MaThe present invention also relates to a solid polymer fuel cell comprising a solid polymer membrane, an electrode and a separator, wherein the above-mentioned stainless steel for a solid polymer fuel cell separator is used as the separator.
[0024]
DETAILED DESCRIPTION OF THE INVENTION
First, the reasons for limiting the components of the separator made of stainless steel according to the present invention will be described.
C: 0.03 mass% or less, N: 0.03 mass% or less, C + N: 0.03 mass% or less
C and N both react with Cr in the stainless steel and precipitate as Cr carbonitrides at the grain boundaries, resulting in a decrease in corrosion resistance. Therefore, the smaller the content of C and N, the better. If C: 0.03% by mass or less and N: 0.03% by mass or less, the corrosion resistance will not be significantly reduced. On the other hand, if the total C + N of the C content and the N content exceeds 0.03% by mass, cracks generated when the separator is pressed are remarkably increased. Therefore, C + N is 0.03% by mass or less. Preferably, C: 0.015 mass% or less, N: 0.015 mass% or less, and C + N: 0.02 mass% or less.
[0025]
Si: 0.1-3.0 mass%
Si is an element that is effective for deoxidation and also has an effect of promoting the precipitation of the Laves phase, and is added during the melting stage of stainless steel. In order to obtain this effect, it is necessary to add Si by 0.1% by mass or more. On the other hand, if it is contained excessively, the stainless steel plate becomes hard and the ductility is lowered, so the upper limit of its content is made 3.0% by mass. Preferably it is 0.2-1.5 mass%.
[0026]
Mn: 1.0 mass% or less
Mn combines with S and has the effect of reducing S dissolved in the stainless steel, so it is an effective element for suppressing grain boundary segregation of S and preventing cracking during hot rolling. If the Mn content is 1.0% by mass or less, this effect is sufficiently exhibited. Preferably it is 0.001-0.8 mass%.
[0027]
Cr: 16-45% by mass
Cr is an element necessary for ensuring the corrosion resistance of the stainless steel plate. If the Cr content is less than 16% by mass, it cannot be used for a long time as a separator. On the other hand, if the Cr content exceeds 45% by mass, the toughness decreases due to the precipitation of the σ phase. Therefore, the Cr content is set to 16 to 45% by mass. Preferably it is 20-45 mass%. In addition, the range of 22-35 mass% is still more preferable.
[0028]
Mo: 1.0-7.0% by mass
Mo is an element effective for improving the crevice corrosion resistance of the stainless steel plate. In the present invention, in addition to this effect, the Laves phase is added to the surface of the stainless steel plate to improve electrical conductivity.
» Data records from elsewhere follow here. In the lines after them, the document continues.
-- pv_equiv track=rewrite | github.com/hcodyd/reversi | ReversiAI/AIGuy.py | hypo_check_dir
-- ===== SOURCE A (Python) =====
-- def hypo_check_dir(row, col, dir_x, dir_y, me, board):
--     """
--     Figures out if the move at row, col is valid for the given player in the given direction.
--     :param row: the row of the unoccupied square (int)
--     :param col: the col of the unoccupied square (int)
--     :param dir_x: the x direction
--     :param dir_y: the y direction
--     :param me: the given player
--     :param board: the hypothetical board
--     :return: True or False
--     """
--     sequence = []
--     for i in range(1, 8):
--         r = row + dir_y * i
--         c = col + dir_x * i
--         if (r < 0) or (r > 7) or (c < 0) or (c > 7):
--             break
--         sequence.append(board[r, c])
--
--     count = 0
--     for i in range(len(sequence)):
--         if me == 1:
--             if sequence[i] == 2:
--                 count = count + 1
--             else:
--                 if (sequence[i] == 1) and (count > 0):
--                     return True
--                 break
--         else:
--             if sequence[i] == 1:
--                 count = count + 1
--             else:
--                 if (sequence[i] == 2) and (count > 0):
--                     return True
--                 break
--
--     return False
-- ===== SOURCE B (Python) =====
-- def hypo_check_dir(row, col, dir_x, dir_y, me, board):
--     opp = 2 if me == 1 else 1
--     own = 1 if me == 1 else 2
--     count = 0
--     for i in range(1, 8):
--         r = row + dir_y * i
--         c = col + dir_x * i
--         if r < 0 or r > 7 or c < 0 or c > 7:
--             break
--         cell = board[r, c]
--         if cell == opp:
--             count += 1
--         elif cell == own and count > 0:
--             return True
--         else:
--             break
--     return False
-- ===== Notes on version B (the rewrite author's own statement) =====
-- stated objective: simpler
-- what changed: B fuses A's two sequential loops (build cell list, then scan it) into one outward scan with precomputed opponent/own colors, dropping the intermediate list and the per-cell me-branching.
import Mathlib
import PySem

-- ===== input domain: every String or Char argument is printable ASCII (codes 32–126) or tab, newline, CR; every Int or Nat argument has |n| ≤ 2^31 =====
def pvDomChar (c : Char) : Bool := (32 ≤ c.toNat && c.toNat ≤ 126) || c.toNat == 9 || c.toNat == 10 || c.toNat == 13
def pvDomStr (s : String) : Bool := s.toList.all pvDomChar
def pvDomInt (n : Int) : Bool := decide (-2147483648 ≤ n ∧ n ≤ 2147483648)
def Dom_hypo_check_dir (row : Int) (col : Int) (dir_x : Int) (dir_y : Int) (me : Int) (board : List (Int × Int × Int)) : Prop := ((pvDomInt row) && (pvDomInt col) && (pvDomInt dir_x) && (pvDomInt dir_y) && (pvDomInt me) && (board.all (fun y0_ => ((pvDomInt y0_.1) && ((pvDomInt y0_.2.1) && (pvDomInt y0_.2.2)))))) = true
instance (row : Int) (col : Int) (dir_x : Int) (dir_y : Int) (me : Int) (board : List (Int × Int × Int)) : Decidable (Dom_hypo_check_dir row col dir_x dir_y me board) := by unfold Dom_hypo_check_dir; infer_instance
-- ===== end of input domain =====

-- B fuses A's two loops (build the ray's cell list, then scan it) into one outward scan with
-- precomputed opponent/own colors; same result, no intermediate list (objective: simpler).


-- board[r, c]: first-match lookup in the association list (dict keys are unique);
-- none = KeyError (excluded by Pre_).
def pvCell? (board : List (Int × Int × Int)) (r c : Int) : Option Int :=
  (board.find? (fun t => t.1 == r && t.2.1 == c)).map (·.2.2)

-- lookup with default 0; exact wherever Pre_ guarantees the key is present
def pvCellD (board : List (Int × Int × Int)) (r c : Int) : Int :=
  (pvCell? board r c).getD 0

-- ===== PORT A =====
-- first loop: build `sequence` for i = 1..7, breaking at the first out-of-bounds square
def pvSeqA (row col dir_x dir_y : Int) (board : List (Int × Int × Int)) : Nat → Int → List Int
  | 0, _ => []
  | k + 1, i =>
    let r := row + dir_y * i
    let c := col + dir_x * i
    if r < 0 ∨ r > 7 ∨ c < 0 ∨ c > 7 then []
    else pvCellD board r c :: pvSeqA row col dir_x dir_y board k (i + 1)

-- second loop: scan `sequence` with the running count, branching on `me` per cell
def pvScanA (me : Int) : List Int → Int → Bool
  | [], _ => false
  | s :: rest, count =>
    if me = 1 then
      if s = 2 then pvScanA me rest (count + 1)
      else decide (s = 1 ∧ count > 0)
    else
      if s = 1 then pvScanA me rest (count + 1)
      else decide (s = 2 ∧ count > 0)

def hypo_check_dir (row : Int) (col : Int) (dir_x : Int) (dir_y : Int) (me : Int) (board : List (Int × Int × Int)) : Bool :=
  pvScanA me (pvSeqA row col dir_x dir_y board 7 1) 0

-- ===== PORT B =====
-- single outward scan, i = 1..7 (k = remaining steps), with precomputed opp/own
def pvScanB (opp own row col dir_x dir_y : Int) (board : List (Int × Int × Int)) : Nat → Int → Int → Bool
  | 0, _, _ => false
  | k + 1, i, count =>
    let r := row + dir_y * i
    let c := col + dir_x * i
    if r < 0 ∨ r > 7 ∨ c < 0 ∨ c > 7 then false
    else
      let cell := pvCellD board r c
      if cell = opp then pvScanB opp own row col dir_x dir_y board k (i + 1) (count + 1)
      else if cell = own ∧ count > 0 then true
      else false

def hypo_check_dir_alt (row : Int) (col : Int) (dir_x : Int) (dir_y : Int) (me : Int) (board : List (Int × Int × Int)) : Bool :=
  let opp : Int := if me = 1 then 2 else 1
  let own : Int := if me = 1 then 1 else 2
  pvScanB opp own row col dir_x dir_y board 7 1 0

-- ===== PRECONDITION & SPEC =====
-- Pre_ excludes exactly the inputs where Python A raises KeyError: some square of the
-- in-bounds prefix of the ray (the squares A's first loop reads) is missing from the dict.
def Pre_hypo_check_dir (row : Int) (col : Int) (dir_x : Int) (dir_y : Int) (me : Int) (board : List (Int × Int × Int)) : Prop :=
  ∀ i ∈ List.range' 1 7,
    (∀ j ∈ List.range' 1 7, j ≤ i →
      ¬ (row + dir_y * (j : Int) < 0 ∨ row + dir_y * (j : Int) > 7 ∨
         col + dir_x * (j : Int) < 0 ∨ col + dir_x * (j : Int) > 7)) →
    (pvCell? board (row + dir_y * (i : Int)) (col + dir_x * (i : Int))).isSome = true

instance (row : Int) (col : Int) (dir_x : Int) (dir_y : Int) (me : Int) (board : List (Int × Int × Int)) : Decidable (Pre_hypo_check_dir row col dir_x dir_y me board) := by unfold Pre_hypo_check_dir; infer_instance

def pvWitness_hypo_check_dir : Int × Int × Int × Int × Int × (List (Int × Int × Int)) :=
  (3, 3, 1, 0, 1, [(3, 4, 2), (3, 5, 1), (3, 6, 0), (3, 7, 0)])

def Spec_hypo_check_dir (row : Int) (col : Int) (dir_x : Int) (dir_y : Int) (me : Int) (board : List (Int × Int × Int)) (out : Bool) : Prop := out = hypo_check_dir_alt row col dir_x dir_y me board
instance (row : Int) (col : Int) (dir_x : Int) (dir_y : Int) (me : Int) (board : List (Int × Int × Int)) (out : Bool) : Decidable (Spec_hypo_check_dir row col dir_x dir_y me board out) := by unfold Spec_hypo_check_dir; infer_instance

-- ===== CLAIM (what is proved, stated in full; the proofs are below) =====
def Claim_equal_hypo_check_dir : Prop := ∀ (row : Int) (col : Int) (dir_x : Int) (dir_y : Int) (me : Int) (board : List (Int × Int × Int)), Dom_hypo_check_dir row col dir_x dir_y me board → Pre_hypo_check_dir row col dir_x dir_y me board → Spec_hypo_check_dir row col dir_x dir_y me board (hypo_check_dir row col dir_x dir_y me board)

-- ===== LEMMAS AND PROOFS =====

-- the fused scan of B equals A's scan applied to A's pre-built sequence, for any start
-- index and count (induction on the remaining steps k)
theorem pvScan_eq (me row col dir_x dir_y : Int) (board : List (Int × Int × Int)) :
    ∀ (k : Nat) (i count : Int),
      pvScanA me (pvSeqA row col dir_x dir_y board k i) count =
        pvScanB (if me = 1 then 2 else 1) (if me = 1 then 1 else 2)
          row col dir_x dir_y board k i count := by
  intro k
  induction k with
  | zero => intro i count; simp [pvSeqA, pvScanB, pvScanA]
  | succ k ih =>
    intro i count
    by_cases hob : row + dir_y * i < 0 ∨ row + dir_y * i > 7 ∨
        col + dir_x * i < 0 ∨ col + dir_x * i > 7
    · simp [pvSeqA, pvScanB, pvScanA, hob]
    · by_cases hme : me = 1 <;>
        simp [pvSeqA, pvScanB, pvScanA, hob, hme, ih] <;>
        split_ifs <;> simp_all

-- ===== VERDICT (by name: the statement is the Claim_ definition above) =====
theorem hypo_check_dir_spec : Claim_equal_hypo_check_dir := by
  intro row col dir_x dir_y me board _ _
  unfold Spec_hypo_check_dir hypo_check_dir hypo_check_dir_alt
  simp only [pvScan_eq]

theorem pv_witness_ok :
    Dom_hypo_check_dir (pvWitness_hypo_check_dir.1) (pvWitness_hypo_check_dir.2.1) (pvWitness_hypo_check_dir.2.2.1) (pvWitness_hypo_check_dir.2.2.2.1) (pvWitness_hypo_check_dir.2.2.2.2.1) (pvWitness_hypo_check_dir.2.2.2.2.2) ∧
    Pre_hypo_check_dir (pvWitness_hypo_check_dir.1) (pvWitness_hypo_check_dir.2.1) (pvWitness_hypo_check_dir.2.2.1) (pvWitness_hypo_check_dir.2.2.2.1) (pvWitness_hypo_check_dir.2.2.2.2.1) (pvWitness_hypo_check_dir.2.2.2.2.2) := by
  decide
In order to exert these effects, it is necessary to contain 1.0% by mass or more. On the other hand, if added over 7.0% by mass, the stainless steel becomes extremely brittle and production becomes difficult. Therefore, the Mo content is set to 1.0 to 7.0% by mass. Preferably it is 2.0-5.0 mass%.
[0029]
Al: 0.001 to 0.2 mass%
Al is an element effective for deoxidation in the steelmaking process, and 0.001% by mass or more is necessary to obtain the effect. On the other hand, even if added over 0.2% by mass, the effect is saturated and the cost is increased. Therefore, the Al content is set to 0.001 to 0.2% by mass.
[0030]
0.01 to 0.5% by mass of Ti or 0.01 to 0.5% by mass of Nb or 0.01 to 0.5% by mass of Ti and Nb
Ti and Nb are effective elements for fixing C and N in stainless steel as carbonitrides and improving press formability. When Ti or Nb is added, the effect is exhibited when the Ti content is 0.01% by mass or more or the Nb content is 0.01% by mass or more. Moreover, when adding Ti and Nb, the effect will be exhibited, if Ti and Nb are contained 0.01 mass% or more in total. On the other hand, when Ti or Nb is added, if the Ti content exceeds 0.5% by mass or the Nb: content exceeds 0.5% by mass, the effect is saturated. In addition, when Ti and Nb are added, if Ti and Nb exceed 0.5 mass% in total, the effect is saturated. Therefore, when adding Ti or Nb, 0.01 to 0.5 mass% of Ti or 0.01 to 0.5 mass% of Nb is contained, and when adding Ti and Nb, the total of Ti and Nb is 0.01 to 0.5 mass%.
[0031]
In the present invention, in order to improve the hot workability of the stainless steel plate as the material of the separator, in addition to the above elements, Ca, Mg, REM (ie, rare earth element) and B are each 0.1% by mass or less, or the stainless steel plate For the purpose of improving toughness, Ni: 1% by mass or less may be added. In order to reduce the contact resistance value, Ag: 1 mass% or less, Cu: 5 mass% or less may be added, and V: 0.5 mass% or less may be added for the purpose of finely dispersing Ag.
[0032]
Other elements are the balance Fe and inevitable impurities.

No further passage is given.